Regardless of your method and parameters of output, our bar chart should now look something like Figure 7.

The vertical axis is labeled entity and has the following entities listed in the descending order including Asia Pacific, North America, Europe, Middle East, South and Central America, Common wealth of Independent states, and Africa. The horizontal axis is labeled oil data in Terawatt-hours and ranges from 0 to 20,000 in increments of 5,000. Approximate data from the column chart are tabulated below.

 Entity Oil Asia Pacific 19,700 North America 13,000 Europe 8,600 Middle East 4,800 South and Central America 3,600 Common wealth of Independent states 2,200 Africa 2,200

A vertical line representing Mean oil consumption runs through the 7,600 mark.
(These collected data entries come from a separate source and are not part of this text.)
def process (inp : String) : Int :=
  let line := inp.toList
  let sz := line.length
  aLoop line sz (sz % 2 == 0) (Nat.factorial sz + 1) line 1

-- ===== PORT B =====
-- Python's hand-written `_gcd` loop.
def bGcd (a b : Nat) : Nat :=
  if h : b = 0 then a else bGcd b (a % b)
termination_by b
decreasing_by exact Nat.mod_lt _ (Nat.pos_of_ne_zero h)

-- Source B's `src` lambda.
def bSrc (n i : Nat) : Nat := if 2 * i < n then 2 * i else 2 * (n - 1 - i) + 1

-- Source B's inner `while` walk: `some orbit` when the walk returns to i without
-- meeting a smaller index (rep = True), `none` otherwise (rep = False).  Fuel n
-- suffices (cycles have length ≤ n); the 0-fuel branch is unreachable.
def bWalk (n i : Nat) : Nat → Nat → List Nat → Option (List Nat)
  | 0, _, _ => none
  | fuel + 1, j, orbit =>
    if j = i then some orbit
    else if j < i then none
    else bWalk n i fuel (bSrc n j) (orbit ++ [j])

-- body of Source B's `for i in range(n)` loop (indexing `cyc`/`inp` is always in
-- range, so Python's `cyc[...]`/`inp[p]` are `List.getD`; the `next(...)`
-- always finds a divisor, so `.getD 0` is never the fallback).
def bStep (l : List Char) (n ans i : Nat) : Nat :=
  match bWalk n i n (bSrc n i) [i] with
  | none => ans
  | some orbit =>
    let k := orbit.length
    let cyc := orbit.map (fun p => l.getD p 'a')
    let d := (((List.range' 1 k).find? (fun d =>
        k % d == 0 &&
          (List.range k).all (fun p => cyc.getD ((p + d) % k) 'a' == cyc.getD p 'a'))).getD 0)
    ans * d / bGcd ans d

def process_alt (inp : String) : Int :=
  let l := inp.toList
  let n := l.length
  ((List.range n).foldl (bStep l n) 1 : Nat)

-- ===== PRECONDITION & SPEC =====
def Spec_process (inp : String) (out : Int) : Prop := out = process_alt inp
instance (inp : String) (out : Int) : Decidable (Spec_process inp out) := by unfold Spec_process; infer_instance

-- ===== CLAIM (what is proved, stated in full; the proofs are below) =====
def Claim_equal_process : Prop := ∀ (inp : String), Dom_process inp → Spec_process inp (process inp)

-- ===== LEMMAS AND PROOFS =====

-- ---- basic facts about the shuffle index map ----
theorem bSrc_lt {n i : Nat} (h : i < n) : bSrc n i < n := by
  unfold bSrc; split <;> omega

theorem bSrc_inj {n i j : Nat} (hi : i < n) (hj : j < n)
    (h : bSrc n i = bSrc n j) : i = j := by
  unfold bSrc at h; split at h <;> split at h <;> omega

theorem iter_lt {n : Nat} (t : Nat) {i : Nat} (h : i < n) : (bSrc n)^[t] i < n := by
  induction t generalizing i with
  | zero => simpa using h
  | succ t ih => rw [Function.iterate_succ_apply]; exact ih (bSrc_lt h)

theorem iter_cancel {n : Nat} (t : Nat) {x y : Nat} (hx : x < n) (hy : y < n)
    (h : (bSrc n)^[t] x = (bSrc n)^[t] y) : x = y := by
  induction t generalizing x y with
  | zero => simpa using h
  | succ t ih =>
    rw [Function.iterate_succ_apply, Function.iterate_succ_apply] at h
    exact bSrc_inj hx hy (ih (bSrc_lt hx) (bSrc_lt hy) h)

theorem exists_return {n i : Nat} (h : i < n) :
    ∃ k, 0 < k ∧ k ≤ n ∧ (bSrc n)^[k] i = i := by
  have key : ∀ a b : Nat, a < b → b ≤ n → (bSrc n)^[a] i = (bSrc n)^[b] i →
      ∃ k, 0 < k ∧ k ≤ n ∧ (bSrc n)^[k] i = i := by
    intro a b hlt hb heq
    refine ⟨b - a, by omega, by omega, ?_⟩
    have hh : (bSrc n)^[a] ((bSrc n)^[b - a] i) = (bSrc n)^[a] i := by
      rw [← Function.iterate_add_apply, show a + (b - a) = b by omega]
      exact heq.symm
    exact iter_cancel a (iter_lt _ h) h hh
  have hg : ¬ Function.Injective
      (fun t : Fin (n + 1) => (⟨(bSrc n)^[t.1] i, iter_lt t.1 h⟩ : Fin n)) := by
    intro hinj
    have hc := Fintype.card_le_of_injective _ hinj
    simp only [Fintype.card_fin] at hc
    omega
  rw [Function.not_injective_iff] at hg
  obtain ⟨a, b, hab, hne⟩ := hg
  have h2 : (bSrc n)^[a.1] i = (bSrc n)^[b.1] i := congrArg Fin.val hab
  rcases Nat.lt_trichotomy a.1 b.1 with hc | hc | hc
  · exact key a.1 b.1 hc (by omega) h2
  · exact absurd (Fin.ext hc) hne
  · exact key b.1 a.1 hc (by omega) h2.symm

-- ---- kOf: the minimal return time (cycle length), computably ----
def kOf (n i : Nat) : Nat :=
  (((List.range' 1 n).find? (fun k => (bSrc n)^[k] i == i)).getD 0)

-- first satisfying element of a range'
theorem find?_range'_eq (p : Nat → Bool) (s m : Nat) :
    ∀ cnt, s ≤ m → m < s + cnt → p m = true →
    (∀ j, s ≤ j → j < m → p j = false) →
    (List.range' s cnt).find? p = some m := by
  intro cnt
  induction cnt generalizing s with
  | zero => intro h1 h2 _ _; omega
  | succ c ih =>
    intro h1 h2 h3 h4
    rw [List.range'_succ]
    by_cases hs : s = m
    · subst hs; rw [List.find?_cons_of_pos h3]
    · have hps : p s = false := h4 s le_rfl (by omega)
      rw [List.find?_cons_of_neg (by simp [hps])]
      exact ih (s + 1) (by omega) (by omega) h3 (fun j hj1 hj2 => h4 j (by omega) hj2)

theorem kOf_spec {n i : Nat} (h : i < n) :
    0 < kOf n i ∧ kOf n i ≤ n ∧ (bSrc n)^[kOf n i] i = i ∧
      ∀ p, 0 < p → p < kOf n i → (bSrc n)^[p] i ≠ i := by
  obtain ⟨k0, hk0pos, hk0le, hk0ret⟩ := exists_return h
  have hex : ∃ k, 0 < k ∧ (bSrc n)^[k] i = i := ⟨k0, hk0pos, hk0ret⟩
  obtain ⟨hmpos, hmret⟩ := Nat.find_spec hex
  have hmle : Nat.find hex ≤ k0 := Nat.find_le ⟨hk0pos, hk0ret⟩
  have hmin : ∀ p, 0 < p → p < Nat.find hex → (bSrc n)^[p] i ≠ i := by
    intro p hp1 hp2 hcon
    exact (Nat.find_min hex hp2) ⟨hp1, hcon⟩
  have hfind : (List.range' 1 n).find? (fun k => (bSrc n)^[k] i == i) = some (Nat.find hex) := by
    refine find?_range'_eq _ 1 (Nat.find hex) n (by omega) (by omega) (by simp [hmret]) ?_
    intro j hj1 hj2
    simp only [beq_eq_false_iff_ne, ne_eq]
    exact hmin j (by omega) hj2
  have hk : kOf n i = Nat.find hex := by unfold kOf; rw [hfind]; rfl
  rw [hk]
  exact ⟨hmpos, by omega, hmret, hmin⟩

theorem iter_mul_ret {n i : Nat} (hret : (bSrc n)^[kOf n i] i = i) :
    ∀ m, (bSrc n)^[kOf n i * m] i = i := by
  intro m
  induction m with
  | zero => simp
  | succ m ih => rw [Nat.mul_succ, Function.iterate_add_apply, hret, ih]

theorem iter_mod {n i : Nat} (h : i < n) (p : Nat) :
    (bSrc n)^[p] i = (bSrc n)^[p % kOf n i] i := by
  obtain ⟨hpos, hle, hret, hmin⟩ := kOf_spec h
  conv_lhs => rw [← Nat.mod_add_div p (kOf n i)]
  rw [Function.iterate_add_apply, iter_mul_ret hret]

-- ---- the walk ----
def orbitL (n k i : Nat) : List Nat := (List.range k).map (fun p => (bSrc n)^[p] i)

def repB (n i : Nat) : Bool := decide (∀ p < kOf n i, i ≤ (bSrc n)^[p] i)

theorem orbitL_snoc (n c i : Nat) :
    orbitL n c i ++ [(bSrc n)^[c] i] = orbitL n (c + 1) i := by
  unfold orbitL; rw [List.range_succ, List.map_append]; rfl

theorem bWalk_rep {n i : Nat} (h : i < n) (hrep : repB n i = true) :
    bWalk n i n (bSrc n i) [i] = some (orbitL n (kOf n i) i) := by
  obtain ⟨hpos, hle, hret, hmin⟩ := kOf_spec h
  have hr : ∀ p < kOf n i, i ≤ (bSrc n)^[p] i := by
    simpa [repB] using hrep
  have aux : ∀ fuel c, 0 < c → c ≤ kOf n i → kOf n i - c < fuel →
      bWalk n i fuel ((bSrc n)^[c] i) (orbitL n c i) = some (orbitL n (kOf n i) i) := by
    intro fuel
    induction fuel with
    | zero => intro c h1 h2 h3; omega
    | succ fuel ih =>
      intro c h1 h2 h3
      by_cases hc : c = kOf n i
      · subst hc
        rw [bWalk, if_pos hret]
      · have hne : (bSrc n)^[c] i ≠ i := hmin c h1 (by omega)
        have hge : i ≤ (bSrc n)^[c] i := hr c (by omega)
        rw [bWalk, if_neg hne, if_neg (by omega),
          show bSrc n ((bSrc n)^[c] i) = (bSrc n)^[c + 1] i from
            (Function.iterate_succ_apply' (bSrc n) c i).symm,
          orbitL_snoc]
        exact ih (c + 1) (by omega) (by omega) (by omega)
  have h1 : (bSrc n)^[1] i = bSrc n i := by simp
  have h0 : orbitL n 1 i = [i] := by simp [orbitL]
  have := aux n 1 (by omega) (by omega) (by omega)
  rwa [h1, h0] at this

theorem bWalk_notrep {n i : Nat} (h : i < n) (hrep : repB n i = false) :
    bWalk n i n (bSrc n i) [i] = none := by
  obtain ⟨hpos, hle, hret, hmin⟩ := kOf_spec h
  have hnot : ¬ ∀ p < kOf n i, i ≤ (bSrc n)^[p] i := by
    unfold repB at hrep; exact of_decide_eq_false hrep
  push_neg at hnot
  obtain ⟨pw, hpwk, hpwlt⟩ := hnot
  have hex' : ∃ p, (bSrc n)^[p] i < i := ⟨pw, hpwlt⟩
  have hp0 : (bSrc n)^[Nat.find hex'] i < i := Nat.find_spec hex'
  have hminp : ∀ q, q < Nat.find hex' → ¬ (bSrc n)^[q] i < i :=
    fun q hq => Nat.find_min hex' hq
  have hp0k : Nat.find hex' < kOf n i := Nat.lt_of_le_of_lt (Nat.find_le hpwlt) hpwk
  have hpos0 : 0 < Nat.find hex' := by
    rcases Nat.eq_zero_or_pos (Nat.find hex') with h0 | h0
    · rw [h0] at hp0; simp at hp0
    · exact h0
  have aux : ∀ fuel c, 0 < c → c ≤ Nat.find hex' → Nat.find hex' - c < fuel →
      bWalk n i fuel ((bSrc n)^[c] i) (orbitL n c i) = none := by
    intro fuel
    induction fuel with
    | zero => intro c h1 h2 h3; omega
    | succ fuel ih =>
      intro c h1 h2 h3
      by_cases hc : c = Nat.find hex'
      · subst hc
        rw [bWalk, if_neg (by omega), if_pos hp0]
      · have hlt : ¬ (bSrc n)^[c] i < i := hminp c (by omega)
        have hne : (bSrc n)^[c] i ≠ i := hmin c h1 (by omega)
        rw [bWalk, if_neg hne, if_neg hlt,
          show bSrc n ((bSrc n)^[c] i) = (bSrc n)^[c + 1] i from
            (Function.iterate_succ_apply' (bSrc n) c i).symm,
          orbitL_snoc]
        exact ih (c + 1) (by omega) (by omega) (by omega)
  have h1 : (bSrc n)^[1] i = bSrc n i := by simp
  have h0 : orbitL n 1 i = [i] := by simp [orbitL]
  have := aux n 1 (by omega) (by omega) (by omega)
  rwa [h1, h0] at this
Text at the bottom reads, “Source: Our world in data, 2020.”

Figure 7. Outputting the Bar Chart
2.2 Exploring the Output

The bar chart created in this demonstration shows clearly and at a glance how Pacific Asia is the largest primary oil consumer by far, using nearly 20,000 terawatt-hours worth of oil in 2018. The ordering by magnitude allows rather an exact appraisal of relative differences, but still, the difference between the regions of the Commonwealth of Independent States and Africa is nearly indistinguishable in this scale without directly labeling the values themselves.

Adding the optional mean line to the chart gives an idea of how much over the aggregated global mean Asia Pacific is.

For further context, one might want to create another bar chart to compare with another primary energy source side by side.

A source of ambiguity in this chart is that the reader cannot know for certain which countries belong to which group.